SSherlock Holmes ha novant’anni e vive appartato tra
i campi nel Sussex. Si interessa di api, pappa reale e frassini
spinosi. Nel frattempo Watson è morto. Questo vecchio Holmes
è il protagonista del romanzo L’impercettibile
trucco della mente (A Slight Trick of the Mind,
2005) di Mitch Cullin, promettente autore americano.

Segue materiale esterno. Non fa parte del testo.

-- pv_equiv track=rewrite | github.com/GBinion2020/AI-Phishing-Detection-WebApp | webui/report_builder.py | _panel_level
-- ===== SOURCE A (Python) =====
-- from typing import Any
--
-- def _panel_level(items: list[dict[str, Any]], force_red: bool = False, force_yellow: bool = False) -> str:
--     if force_red:
--         return "red"
--     if any(item.get("outcome") == "known_phishing_ioc" for item in items):
--         return "red"
--     if force_yellow:
--         return "yellow"
--     if any(item.get("outcome") == "could_be_malicious" for item in items):
--         return "yellow"
--     return "green"
-- ===== SOURCE B (Python) =====
-- _LEVELS = ("green", "yellow", "red")
-- _SCORE = {"known_phishing_ioc": 2, "could_be_malicious": 1}
--
-- def _panel_level(items, force_red=False, force_yellow=False):
--     # numeric severity: max over per-item scores, seeded by the force flags,
--     # then a table lookup -- no boolean flags, no if-ladder of returns
--     sev = 2 if force_red else 1 if force_yellow else 0
--     for item in items:
--         sev = max(sev, _SCORE.get(item.get("outcome"), 0))
--     return _LEVELS[sev]
-- ===== Notes on version B (the rewrite author's own statement) =====
-- stated objective: alternative
-- what changed: Replaces A's ladder of boolean any() checks and early string returns with a numeric severity computation: each item maps to a score (2/1/0), the running maximum is seeded from the force flags, and the result is a table lookup by the final score.
import Mathlib
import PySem

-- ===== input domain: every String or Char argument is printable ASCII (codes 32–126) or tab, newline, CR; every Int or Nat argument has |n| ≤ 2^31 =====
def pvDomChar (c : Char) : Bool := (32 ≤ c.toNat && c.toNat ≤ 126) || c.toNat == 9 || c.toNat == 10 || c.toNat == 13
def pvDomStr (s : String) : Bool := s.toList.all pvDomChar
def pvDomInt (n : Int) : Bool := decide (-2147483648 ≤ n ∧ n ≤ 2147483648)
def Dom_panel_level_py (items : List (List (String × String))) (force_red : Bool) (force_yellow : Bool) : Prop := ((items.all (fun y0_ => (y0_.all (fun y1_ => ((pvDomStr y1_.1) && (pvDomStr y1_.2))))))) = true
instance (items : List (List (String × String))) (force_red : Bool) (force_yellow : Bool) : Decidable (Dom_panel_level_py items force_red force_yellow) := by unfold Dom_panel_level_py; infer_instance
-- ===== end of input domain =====

-- B replaces A's ladder of any() checks and early returns with a numeric severity maximum plus a table lookup (alternative decomposition, same cost).

-- ===== PORT A =====
-- item.get("outcome"): first-match association-list lookup (exact for the dict convention)
def pvGetOutcome (item : List (String × String)) : Option String :=
  (item.find? (fun kv => kv.1 == "outcome")).map (·.2)

def panel_level_py (items : List (List (String × String))) (force_red : Bool) (force_yellow : Bool) : String :=
  if force_red then "red"
  else if items.any (fun item => pvGetOutcome item == some "known_phishing_ioc") then "red"
  else if force_yellow then "yellow"
  else if items.any (fun item => pvGetOutcome item == some "could_be_malicious") then "yellow"
  else "green"

-- ===== PORT B =====
-- _SCORE.get(item.get("outcome"), 0): the per-item numeric score
def pvScore (item : List (String × String)) : Nat :=
  match pvGetOutcome item with
  | some "known_phishing_ioc" => 2
  | some "could_be_malicious" => 1
  | _ => 0

def panel_level_py_alt (items : List (List (String × String))) (force_red : Bool) (force_yellow : Bool) : String :=
  let init : Nat := if force_red then 2 else if force_yellow then 1 else 0
  let sev := items.foldl (fun s item => max s (pvScore item)) init
  -- _LEVELS[sev]; sev ≤ 2 always, so the default is never used
  (["green", "yellow", "red"].getD sev "green")

-- ===== PRECONDITION & SPEC =====
def Spec_panel_level_py (items : List (List (String × String))) (force_red : Bool) (force_yellow : Bool) (out : String) : Prop := out = panel_level_py_alt items force_red force_yellow
instance (items : List (List (String × String))) (force_red : Bool) (force_yellow : Bool) (out : String) : Decidable (Spec_panel_level_py items force_red force_yellow out) := by unfold Spec_panel_level_py; infer_instance

-- ===== CLAIM =====
def Claim_equal_panel_level_py : Prop := ∀ (items : List (List (String × String))) (force_red : Bool) (force_yellow : Bool), Dom_panel_level_py items force_red force_yellow → Spec_panel_level_py items force_red force_yellow (panel_level_py items force_red force_yellow)

-- ===== LEMMAS AND PROOFS =====
-- the per-item score, phrased via the two membership tests A performs
theorem pvScore_eq (item : List (String × String)) :
    pvScore item =
      if pvGetOutcome item == some "known_phishing_ioc" then 2
      else if pvGetOutcome item == some "could_be_malicious" then 1
      else 0 := by
  unfold pvScore
  rcases h : pvGetOutcome item with _ | s
  · simp
  · by_cases hk : s = "known_phishing_ioc"
    · subst hk; simp
    · by_cases hc : s = "could_be_malicious"
      · subst hc; simp
      · simp [hk, hc]

-- B's max-fold computes the max of the seed with the score dictated by A's two any() scans
theorem pv_fold_max (items : List (List (String × String))) (init : Nat) :
    items.foldl (fun s item => max s (pvScore item)) init =
      if items.any (fun item => pvGetOutcome item == some "known_phishing_ioc") then max init 2
      else if items.any (fun item => pvGetOutcome item == some "could_be_malicious") then max init 1
      else init := by
  induction items generalizing init with
  | nil => simp
  | cons x xs ih =>
    rw [List.foldl_cons, ih, pvScore_eq]
    cases hk : (pvGetOutcome x == some "known_phishing_ioc") <;>
    cases hc : (pvGetOutcome x == some "could_be_malicious") <;>
    cases hks : xs.any (fun item => pvGetOutcome item == some "known_phishing_ioc") <;>
    cases hcs : xs.any (fun item => pvGetOutcome item == some "could_be_malicious") <;>
      simp [hk, hc, hks, hcs] <;> omega

-- ===== VERDICT =====
theorem panel_level_py_spec : Claim_equal_panel_level_py := by
  intro items force_red force_yellow _
  unfold Spec_panel_level_py panel_level_py panel_level_py_alt
  simp only [pv_fold_max]
  cases force_red <;> cases force_yellow <;>
    cases hk : items.any (fun item => pvGetOutcome item == some "known_phishing_ioc") <;>
    cases hc : items.any (fun item => pvGetOutcome item == some "could_be_malicious") <;>
      simp [hk, hc]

La cosa interessante è che il metodo di Holmes,
tra le pieghe del racconto, arranca, disperde la sua perfetta
deduzione. Holmes sembra fallire. È un buon libro, ma a
volte odora di palma californiana e non di carta da parati inglese,
l’idea regge ma è come se una pallottola colpisse
Tex Willer senza fare zip. Sembrerebbe
già un mondo al contrario. Facciamo un passo
indietro. In un giorno estivo, lungo il fiume Isis, Charles
Lutwidge Dogson in presenza di tre bambine, Lorina, Alice e Edith,
figlie di H.G. Liddell, decano del Christ Church di Oxford,
darà vita ad un capolavoro. Aveva trent’anni. Nel
1865, per l’editore Macmillan, con disegni di John Tenniel,
pubblica Alice’s Adventures in Wonderland
(2003). Timido come un giunco, tartagliava perfino, avendo
difficoltà nel pronunciare la lettera P.
L’idea dello specchio gli venne un giorno
che diede ad Alice Liddell un’arancia e le chiese in quale
mano la tenesse.
“Nella
mia mano destra, – rispose Alice.
Ora
guarda quella ragazzina nello specchio
e
dimmi, in quale mano tiene l’arancia?
Nella
sua mano sinistra.
E come
spieghi questo fatto?
Essa
rifletté un istante, poi rispose:
Se io
potessi passare dall’altra parte
dello
specchio, non avrei
forse
l’arancia ancora nella mia mano destra?
Risposta
eccellente, disse Carroll”.
Ebbene, Lewis Carroll in quell’istante scattava una
fotografia, del resto Alice non pensò,
ma rifletté. Alice fu la sua
camera oscura. O meglio, fu Alice quello che per l’inventore
francese Joseph-Nicéphore Niepce fu una tavola
apparecchiata. Così al contrario di come la vide.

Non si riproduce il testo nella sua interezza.